As a critical component of railway systems, existing trackside equipment relies on centralized indoor power supply screens for power. However, this configuration suffers from inherent drawbacks such as excessive cable lengths, high deployment costs, and significant voltage fluctuations. To address these issues and adapt to the distributed control scenarios of urban rail transit, this paper proposes a safety-oriented, digitally controllable AC/DC conversion circuit design tailored for trackside installation and miniaturization. Adhering to the "fault-safety" principle and "two-out-of-two" redundancy architecture, the circuit converts mains AC220V to adjustable DC output ranging from 24V to 200V. The module integrates a dual-processor control unit, power conversion circuit, voltage/current acquisition circuit, and weak current voltage conversion circuit.
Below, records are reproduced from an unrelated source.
-- pv_equiv track=rewrite | github.com/amazingashis/AI-Automation-With-Reviewer | code-reviewer-feature-databricks/utils/chunker.py | chunk_pyspark_file
-- ===== SOURCE A (Python) =====
-- def chunk_pyspark_file(file_content):
--     """Splits a PySpark file into chunks, tracking the starting line number of each."""
--     chunks = []
--     current_chunk = []
--     start_line = 1
--     for i, line in enumerate(file_content.splitlines(), 1):
--         if not line.strip() and current_chunk:
--             chunks.append(("\n".join(current_chunk), start_line))
--             current_chunk = []
--         elif line.strip():
--             if not current_chunk:
--                 start_line = i
--             current_chunk.append(line)
--     if current_chunk:
--         chunks.append(("\n".join(current_chunk), start_line))
--     return chunks
-- ===== SOURCE B (Python) =====
-- def chunk_pyspark_file(file_content):
--     """Splits a PySpark file into chunks, tracking the starting line number of each."""
--     pairs = list(enumerate(file_content.splitlines(), 1))
--     n = len(pairs)
--     chunks = []
--     j = 0
--     while j < n:
--         if pairs[j][1].strip():
--             k = j
--             while k < n and pairs[k][1].strip():
--                 k += 1
--             chunks.append(("\n".join(line for _, line in pairs[j:k]), pairs[j][0]))
--             j = k
--         else:
--             j += 1
--     return chunks
-- ===== Notes on version B (the rewrite author's own statement) =====
-- stated objective: alternative
-- what changed: Replaces A's incremental state machine (current_chunk accumulator, start_line variable, trailing flush) with a run-scanning loop that finds each maximal run of non-blank lines with an inner pointer and emits it at once.
import Mathlib
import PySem

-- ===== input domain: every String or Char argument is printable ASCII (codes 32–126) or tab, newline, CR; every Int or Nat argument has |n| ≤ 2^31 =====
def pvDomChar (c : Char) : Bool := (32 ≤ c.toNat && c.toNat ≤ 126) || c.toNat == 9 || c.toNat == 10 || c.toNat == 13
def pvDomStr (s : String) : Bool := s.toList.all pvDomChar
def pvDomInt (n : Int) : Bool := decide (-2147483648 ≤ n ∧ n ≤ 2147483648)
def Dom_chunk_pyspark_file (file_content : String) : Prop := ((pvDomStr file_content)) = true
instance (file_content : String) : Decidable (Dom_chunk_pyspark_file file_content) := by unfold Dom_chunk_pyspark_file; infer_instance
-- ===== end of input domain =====

-- B replaces A's current_chunk/start_line state machine with a run-scanning loop that emits each
-- maximal non-blank run at once (alternative decomposition, same cost).

-- ===== PORT A =====
-- line.strip() is falsy  ⇔  the stripped line is the empty string
def pvBlank (l : String) : Bool := PySem.Str.strip l == ""

def pvStepA (st : List (String × Int) × List String × Int) (p : Int × String) :
    List (String × Int) × List String × Int :=
  match st with
  | (chunks, current, start) =>
    if pvBlank p.2 && !current.isEmpty then
      (chunks ++ [(PySem.Str.join "\n" current, start)], [], start)
    else if !pvBlank p.2 then
      if current.isEmpty then (chunks, current ++ [p.2], p.1)
      else (chunks, current ++ [p.2], start)
    else st

def chunk_pyspark_file (file_content : String) : List (String × Int) :=
  match (PySem.List.enumerate (PySem.Str.splitlines file_content) 1).foldl pvStepA ([], [], 1) with
  | (chunks, current, start) =>
    if current.isEmpty then chunks
    else chunks ++ [(PySem.Str.join "\n" current, start)]

-- ===== PORT B =====
-- run-scanning: skip a blank line, else emit the maximal non-blank run (takeWhile/dropWhile = the
-- inner `while k < n and …` pointer of Source B) and continue after it
def pvNb (p : Int × String) : Bool := !pvBlank p.2

def chunkAltGo : List (Int × String) → List (String × Int)
  | [] => []
  | (i, l) :: rest =>
    if pvBlank l then chunkAltGo rest
    else (PySem.Str.join "\n" (l :: (rest.takeWhile pvNb).map (·.2)), i)
           :: chunkAltGo (rest.dropWhile pvNb)
termination_by l => l.length
decreasing_by
  · simp
  · exact Nat.lt_succ_of_le (List.length_dropWhile_le _ _)

def chunk_pyspark_file_alt (file_content : String) : List (String × Int) :=
  chunkAltGo (PySem.List.enumerate (PySem.Str.splitlines file_content) 1)

-- ===== PRECONDITION & SPEC =====
def Spec_chunk_pyspark_file (file_content : String) (out : List (String × Int)) : Prop := out = chunk_pyspark_file_alt file_content
instance (file_content : String) (out : List (String × Int)) : Decidable (Spec_chunk_pyspark_file file_content out) := by unfold Spec_chunk_pyspark_file; infer_instance

-- ===== CLAIM (what is proved, stated in full; the proofs are below) =====
def Claim_equal_chunk_pyspark_file : Prop := ∀ (file_content : String), Dom_chunk_pyspark_file file_content → Spec_chunk_pyspark_file file_content (chunk_pyspark_file file_content)

-- ===== LEMMAS AND PROOFS =====

-- final flush of A's fold state
def pvFinish (st : List (String × Int) × List String × Int) : List (String × Int) :=
  match st with
  | (chunks, current, start) =>
    if current.isEmpty then chunks
    else chunks ++ [(PySem.Str.join "\n" current, start)]

-- loop invariant: A's fold-then-flush equals B's run recursion, for any intermediate state
theorem pvKey (pairs : List (Int × String)) :
    ∀ (chunks : List (String × Int)) (cur : List String) (s : Int),
      pvFinish (pairs.foldl pvStepA (chunks, cur, s)) =
        if cur.isEmpty then chunks ++ chunkAltGo pairs
        else chunks ++ (PySem.Str.join "\n" (cur ++ (pairs.takeWhile pvNb).map (·.2)), s)
               :: chunkAltGo (pairs.dropWhile pvNb) := by
  induction pairs with
  | nil =>
    intro chunks cur s
    by_cases h : cur.isEmpty <;> simp [pvFinish, h, chunkAltGo]
  | cons p rest ih =>
    intro chunks cur s
    obtain ⟨i, l⟩ := p
    by_cases hb : pvBlank l
    · by_cases hc : cur.isEmpty
      · simp [pvStepA, hb, hc, chunkAltGo, ih]
      · simp [pvStepA, hb, hc, ih, List.takeWhile_cons, List.dropWhile_cons, pvNb, chunkAltGo]
    · by_cases hc : cur.isEmpty
      · have hcur : cur = [] := by simpa [List.isEmpty_iff] using hc
        simp [pvStepA, hb, hcur, chunkAltGo, ih]
      · simp [pvStepA, hb, hc, ih, List.takeWhile_cons, List.dropWhile_cons, pvNb]

-- ===== VERDICT (by name: the statement is the Claim_ definition above) =====
theorem chunk_pyspark_file_spec : Claim_equal_chunk_pyspark_file := by
  intro file_content _
  unfold Spec_chunk_pyspark_file chunk_pyspark_file chunk_pyspark_file_alt
  have := pvKey (PySem.List.enumerate (PySem.Str.splitlines file_content) 1) [] [] 1
  simpa [pvFinish] using this
-- pv_equiv track=rewrite | github.com/Zena0128/Algorithm | 프로그래머스/2/42626. 더 맵게/더 맵게.py | solution
-- ===== SOURCE A (Python) =====
-- import heapq
--
-- def mix(a, b):
--     return a + 2*b
--
-- def solution(scoville, K):
--     answer = 0
--     heapq.heapify(scoville)
--     if scoville[0] >= K:
--         return answer
--
--     while len(scoville) > 1:
--         heapq.heappush(scoville, mix(heapq.heappop(scoville), heapq.heappop(scoville)))
--         answer += 1
--         if scoville[0] >= K:
--             return answer
--
--     return -1
-- ===== SOURCE B (Python) =====
-- def solution(scoville, K):
--     # Two-queue monotone merge instead of a priority queue: sort once, then keep
--     # the original values (q1) and the produced mixes (q2) as plain FIFO queues
--     # read through front indices i, j.  Each new mix dominates every mix still
--     # pending, so q2 stays in nondecreasing order by itself and the two current
--     # smallest values are always at the two queue fronts, found in O(1).
--     q1 = sorted(scoville)
--     q2 = []
--     i = j = 0
--
--     def current_min():
--         if j == len(q2):
--             return q1[i]
--         if i == len(q1):
--             return q2[j]
--         return q1[i] if q1[i] <= q2[j] else q2[j]
--
--     if current_min() >= K:
--         return 0
--     answer = 0
--     while (len(q1) - i) + (len(q2) - j) > 1:
--         pair = []
--         for _ in range(2):
--             if j == len(q2) or (i < len(q1) and q1[i] <= q2[j]):
--                 pair.append(q1[i]); i += 1
--             else:
--                 pair.append(q2[j]); j += 1
--         q2.append(pair[0] + 2 * pair[1])
--         answer += 1
--         if current_min() >= K:
--             return answer
--     return -1
-- ===== Notes on version B (the rewrite author's own statement) =====
-- stated objective: alternative
-- what changed: Replaces the binary min-heap by the two-queue monotone-merge technique: after one initial sort no ordered structure is maintained at all - the original values and the produced mixes sit in two plain FIFO queues whose fronts always hold the two smallest values (each new mix provably dominates every pending mix), so every step is O(1) pointer moves instead of O(log n) heap sifts; A heapifies scoville in place while B leaves the argument untouched (return value only is claimed).
import Mathlib
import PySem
Key design features include electrical isolation via a high-frequency transformer, enhanced power conversion efficiency through phase-shifted full-bridge control, real-time monitoring of input/output voltage, output current, and board temperature, and bidirectional real-time communication with external devices. Notably, the circuit is designed to fail safely: in the event of abnormal acquisition signals or hardware malfunctions, the system automatically switches to a safe state with no power conversion output. To validate the design feasibility, a 1kW experimental prototype was fabricated and tested, with results confirming the effectiveness of the proposed solution.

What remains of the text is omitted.